The founders, including Hamilton Madison. I mean, I feel funny talking to the biographer of Madison about this, because you know, you've forgot more about this today than I'll ever know. But you know, they're always talking about faction, by which they mean political parties, which they think are this kind of corrupting factor in democratic government, and they were just wrong.
I mean, I don't think you know, their democracies all seemed to develop political parties the fundamental feature, and they felt we could do without them, and not only could we do without them, that we wouldn't have a healthy democracy unless we did without them. As you say, they both immediately founded political parties themselves. It was just a
kind of fundamental misreading. But I think if you read something like The Federalist sixty five, it's shot through with this idea of individuals making decisions without fundamental reference to being part of political parties. You're totally right.
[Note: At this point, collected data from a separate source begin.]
-- pv_equiv track=rewrite | github.com/irista24/PortlandStateUniversitySyllabusSummarizer | whhyy.py | match_sentences_with_keywords
-- ===== SOURCE A (Python) =====
-- def match_sentences_with_keywords(sentences, keywords):
--     matched_sentences = []
--     for sentence in sentences:
--         for keyword in keywords:
--             if keyword.lower() in sentence.lower():
--                 matched_sentences.append((keyword, sentence))
--                 break
--     return matched_sentences
-- ===== SOURCE B (Python) =====
-- def match_sentences_with_keywords(sentences, keywords):
--     # Keyword-major staged sweep: for each keyword, from the LAST to the FIRST,
--     # overwrite the best-match slot of every sentence that contains it; after all
--     # sweeps each slot holds the first (in keywords order) containing keyword.
--     lows = [s.lower() for s in sentences]
--     best = [None] * len(sentences)
--     for kw in reversed(keywords):
--         kl = kw.lower()
--         best = [kw if kl in low else b for b, low in zip(best, lows)]
--     return [(b, s) for b, s in zip(best, sentences) if b is not None]
-- ===== Notes on version B (the rewrite author's own statement) =====
-- stated objective: alternative
-- what changed: B inverts the loop nesting: instead of scanning keywords per sentence with a break, it sweeps the keywords in reverse order over a per-sentence best-match vector, overwriting slots so the earliest keyword wins, and emits the pairs in one final zip pass.
import Mathlib
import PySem

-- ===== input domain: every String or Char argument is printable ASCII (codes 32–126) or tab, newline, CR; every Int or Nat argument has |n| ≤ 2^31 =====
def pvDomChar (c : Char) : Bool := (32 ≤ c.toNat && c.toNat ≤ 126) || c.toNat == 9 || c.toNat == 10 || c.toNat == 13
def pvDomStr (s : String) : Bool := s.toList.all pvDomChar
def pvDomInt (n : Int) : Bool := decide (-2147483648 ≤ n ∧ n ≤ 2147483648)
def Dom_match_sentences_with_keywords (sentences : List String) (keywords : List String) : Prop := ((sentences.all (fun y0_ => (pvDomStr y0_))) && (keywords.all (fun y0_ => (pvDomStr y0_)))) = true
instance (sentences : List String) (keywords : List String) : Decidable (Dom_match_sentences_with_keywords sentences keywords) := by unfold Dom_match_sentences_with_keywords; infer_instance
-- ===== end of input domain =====

-- B inverts the loop nesting: a reverse keyword-major sweep over a per-sentence
-- best-match vector (overwrite makes the earliest keyword win), then one zip pass.

-- ===== PORT A =====
-- inner 'for keyword in keywords: … break' loop of A, threading the accumulator
def pvInnerA (sentence : String) : List String → List (String × String) → List (String × String)
  | [], acc => acc
  | keyword :: rest, acc =>
      if PySem.Str.isIn (PySem.Str.lower keyword) (PySem.Str.lower sentence) then
        acc ++ [(keyword, sentence)]          -- append then break
      else
        pvInnerA sentence rest acc

def match_sentences_with_keywords (sentences : List String) (keywords : List String) : List (String × String) :=
  sentences.foldl (fun acc sentence => pvInnerA sentence keywords acc) []

-- ===== PORT B =====
def match_sentences_with_keywords_alt (sentences : List String) (keywords : List String) : List (String × String) :=
  let lows := sentences.map PySem.Str.lower
  let best : List (Option String) :=
    keywords.reverse.foldl
      (fun best kw =>
        let kl := PySem.Str.lower kw
        List.zipWith (fun b low => if PySem.Str.isIn kl low then some kw else b) best lows)
      (List.replicate sentences.length none)
  (best.zip sentences).filterMap (fun p => p.1.map (fun k => (k, p.2)))

-- ===== PRECONDITION & SPEC =====
def Spec_match_sentences_with_keywords (sentences : List String) (keywords : List String) (out : List (String × String)) : Prop := out = match_sentences_with_keywords_alt sentences keywords
instance (sentences : List String) (keywords : List String) (out : List (String × String)) : Decidable (Spec_match_sentences_with_keywords sentences keywords out) := by unfold Spec_match_sentences_with_keywords; infer_instance

-- ===== CLAIM (what is proved, stated in full; the proofs are below) =====
def Claim_equal_match_sentences_with_keywords : Prop := ∀ (sentences : List String) (keywords : List String), Dom_match_sentences_with_keywords sentences keywords → Spec_match_sentences_with_keywords sentences keywords (match_sentences_with_keywords sentences keywords)

-- ===== LEMMAS AND PROOFS =====
-- first keyword (in list order) whose lowercase occurs in low
def pvFirst (low : String) : List String → Option String
  | [] => none
  | k :: rest => if PySem.Str.isIn (PySem.Str.lower k) low then some k else pvFirst low rest

-- A's inner loop equals acc ++ the first-match option for this sentence
theorem pvInnerA_eq (sentence : String) (ks : List String) (acc : List (String × String)) :
    pvInnerA sentence ks acc =
      acc ++ ((pvFirst (PySem.Str.lower sentence) ks).map (fun k => (k, sentence))).toList := by
  induction ks generalizing acc with
  | nil => simp [pvInnerA, pvFirst]
  | cons k rest ih =>
      simp only [pvInnerA, pvFirst]
      split_ifs with h
      · simp
      · simp [ih]

-- A's outer foldl equals acc ++ a filterMap of the first-match option
theorem pvOuterA_eq (keywords : List String) (sentences : List String) (acc : List (String × String)) :
    sentences.foldl (fun acc sentence => pvInnerA sentence keywords acc) acc =
      acc ++ sentences.filterMap (fun s =>
        (pvFirst (PySem.Str.lower s) keywords).map (fun k => (k, s))) := by
  induction sentences generalizing acc with
  | nil => simp
  | cons s rest ih =>
      simp only [List.foldl_cons, List.filterMap_cons]
      rw [ih, pvInnerA_eq]
      cases (pvFirst (PySem.Str.lower s) keywords).map (fun k => (k, s)) with
      | none => simp
      | some p => simp

theorem pvZipMap_self {α β : Type} (g : α → β) (l : List α) :
    (l.map g).zip l = l.map (fun x => (g x, x)) := by
  induction l with
  | nil => rfl
  | cons x xs ih => simp [ih]

theorem pvZipWith_map_self {α β : Type} (f : β → α → β) (g : α → β) (l : List α) :
    List.zipWith f (l.map g) l = l.map (fun x => f (g x) x) := by
  induction l with
  | nil => rfl
  | cons x xs ih => simp [ih]

-- B's reversed fold computes the pointwise first match over the lowered sentences
theorem pvBest_eq (ks : List String) (lows : List String) :
    ks.reverse.foldl
      (fun best kw =>
        List.zipWith (fun b low => if PySem.Str.isIn (PySem.Str.lower kw) low then some kw else b) best lows)
      (List.replicate lows.length none) =
    lows.map (fun low => pvFirst low ks) := by
  rw [List.foldl_reverse]
  induction ks with
  | nil =>
      simp [pvFirst, List.map_const']
  | cons k rest ih =>
      simp only [List.foldr_cons]
      rw [ih, pvZipWith_map_self]
      apply List.map_congr_left
      intro low _
      by_cases h : PySem.Str.isIn (PySem.Str.lower k) low <;> simp only [pvFirst, h, if_true, Bool.false_eq_true, if_false]

-- ===== VERDICT (by name: the statement is the Claim_ definition above) =====
theorem match_sentences_with_keywords_spec : Claim_equal_match_sentences_with_keywords := by
  intro sentences keywords _
  unfold Spec_match_sentences_with_keywords match_sentences_with_keywords match_sentences_with_keywords_alt
  have hlen : sentences.length = (sentences.map PySem.Str.lower).length := by simp
  simp only []
  rw [pvOuterA_eq, hlen, pvBest_eq, List.map_map, pvZipMap_self, List.filterMap_map]
  simp
-- binary-search correctness
theorem pvLocateGo_eq (S : List Int) (g : Int) (hS : S.Pairwise (· < ·)) (d : Nat)
    (hd : d < S.length) (h1 : S.getD d 0 ≤ g)
    (h2 : d + 1 = S.length ∨ g < S.getD (d + 1) 0) :
    ∀ (k : Nat) (lo hi : Int), (hi - lo).toNat ≤ k → 0 ≤ lo → lo ≤ (d : Int) →
      (d : Int) < hi → hi ≤ (S.length : Int) → pvLocateGo S g k lo hi = (d : Int) := by
  intro k
  induction k with
  | zero => intro lo hi hk _ hlo hhi _; omega
  | succ n ih =>
      intro lo hi hk h0 hlo hhi hlen
      simp only [pvLocateGo]
      split
      · next hcond =>
        have hm : PySem.Int.floordiv (lo + hi) 2 = (lo + hi) / 2 :=
          PySem.Int.floordiv_eq_ediv_of_pos (by norm_num)
        set mid : Int := PySem.Int.floordiv (lo + hi) 2 with hmid
        have hb1 : lo < mid := by omega
        have hb2 : mid < hi := by omega
        have hmN : mid.toNat < S.length := by omega
        have hmEq : PySem.List.pyGetD S mid 0 = S.getD mid.toNat 0 := by
          rw [PySem.List.pyGetD_eq_getElem _ _ (by omega) (by omega)]
          rw [List.getD_eq_getElem _ _ hmN]
        split
        · next hle =>
          -- starts[mid] <= g: mid <= d
          have hmd : mid ≤ (d : Int) := by
            by_contra hgt
            push_neg at hgt
            have hd1 : d + 1 ≤ mid.toNat := by omega
            have hd1' : d + 1 < S.length := by omega
            rcases h2 with h2 | h2
            · omega
            · have := pvMonoGetD S hS (d + 1) mid.toNat hd1 hmN
              rw [hmEq] at hle
              omega
          exact ih mid hi (by omega) (by omega) hmd hhi hlen
        · next hgt =>
          -- g < starts[mid]: d < mid
          have hdm : (d : Int) < mid := by
            by_contra hle'
            push_neg at hle'
            have := pvMonoGetD S hS mid.toNat d (by omega) hd
            rw [hmEq] at hgt
            omega
          exact ih lo mid (by omega) h0 hlo hdm (by omega)
      · next hcond =>
        omega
And I guess what I'm saying, and I'm making this up as I go, so you know, take it for what it's worth. Madison,
I know, did believe those things. It was totally sincere on his part, and the failure to anticipate political parties was based on his intellectual I would even say hubrist at that moment, which is that he thought he'd designed a constitution that would fix the problem political parties. Hamilton, however, was not a naive person. Ever, there was nothing naive
about Hamilton. And although he's talking the Madisonian language and the Federalist papers, including in sixty five, what I'm spec thinking about is that maybe Hamilton didn't believe it as much as Madison definitely did believe it even when Hamilton was saying it. So I wonder if he wasn't already anticipating something like that and already thinking that there probably would be political parties, even as he joined these documents declaring that they designed a constitution that would fix the
problem with political parties. Yeah, that's interesting. Well, let me ask you about something else I've been thinking about, which is whether there was a fundamental failure on the part of the founders in thinking about transitions presidential leadership transitions, because two things that they did not include in the constitution were any kind of term limits for the head of government and I think in the impeachment trial, what
Jamie you're asking characterized so effectively as this January problem, which Mitch McConnell ended up taking advantage of by saying, no, we won't impeach him while he's still in office, and then it once he wakes he's out of office. He believes that there's this loophole, which I don't think is
supported by constitutional history. However, there is a lack of clear procedure and lack of anticipation about this really particular problem that seems to arise almost everywhere in the world all the time, which is leaders not wanting to leave office, including when they lose free and fair elections. You know, it may be that those things are related to each other. I mean, the Framers didn't have term limits because they didn't think that the president was going to step down
after only a few terms. Hamilton basically wanted an elected monarchy, and he wanted Washington to be the first elected monarch. And it was only when Washington did step down after two terms that this tradition emerged, only subsequently broke by FDR and then subsequently put into a constitutional amendment. So the fact that they didn't have trem limits. Wasn't a you know, it wasn't a bug for them. It was
a feature. They wanted a strong executive and those of them who, including Hamilton, who really wanted something that looked more like a monarchic presidency, appreciated that fact. And they weren't that worried about the transitions problem. I think insofar as they were had Washington in mind. They figured he'd always be reelected, and they figured that people who were not elected would step down, and that did happen right Adams,
right out of the box. You know, the second president loses an election to Jefferson, and he does step down. Another part of it, I think was that they had an image of what a gentleman of the late eighteenth century cared most about, and that was his reputation. And they knew that loss of reputation could be ruinous, and doing the kinds of things that Donald Trump did would have been reputation destroying. I mean, these were people who
fought and in Hamilton's case, died for their reputation. I mean, people who will fight a duel are people who really value reputation above everything else, including possibly you know, life and limb so I think that might be why they
were not as worried about people refusing to step down. Well, is it fair to say that while they were obsessed fully focused on the problem of demagogues and politics, they didn't anticipate the narrower problem of what do you do when you've got the demagogue in office and you're trying to transition away you trying to get the demagogue to yield. I mean, that is the problem we ran into with
Donald Trump. The fox was in the Henhouse. The demagogue was elected president in a flukish way, but legitimately and like a demagogue, tried as hard as he possibly could not to yield power. And I think historians may look back on this period and think we came a lot closer than we ever anticipated coming to not having a successful democratic transition. In the twenty twenty election, we'll be
right back. I think your point, Jacob about the Framers not really thinking about what to do if a demagogue did get elected is profound and I think pretty original, because they thought a lot about how to keep him out office, but not a lot about what to do once he was in office. I think there's a separate question of how close we were, and it's one worth exploring.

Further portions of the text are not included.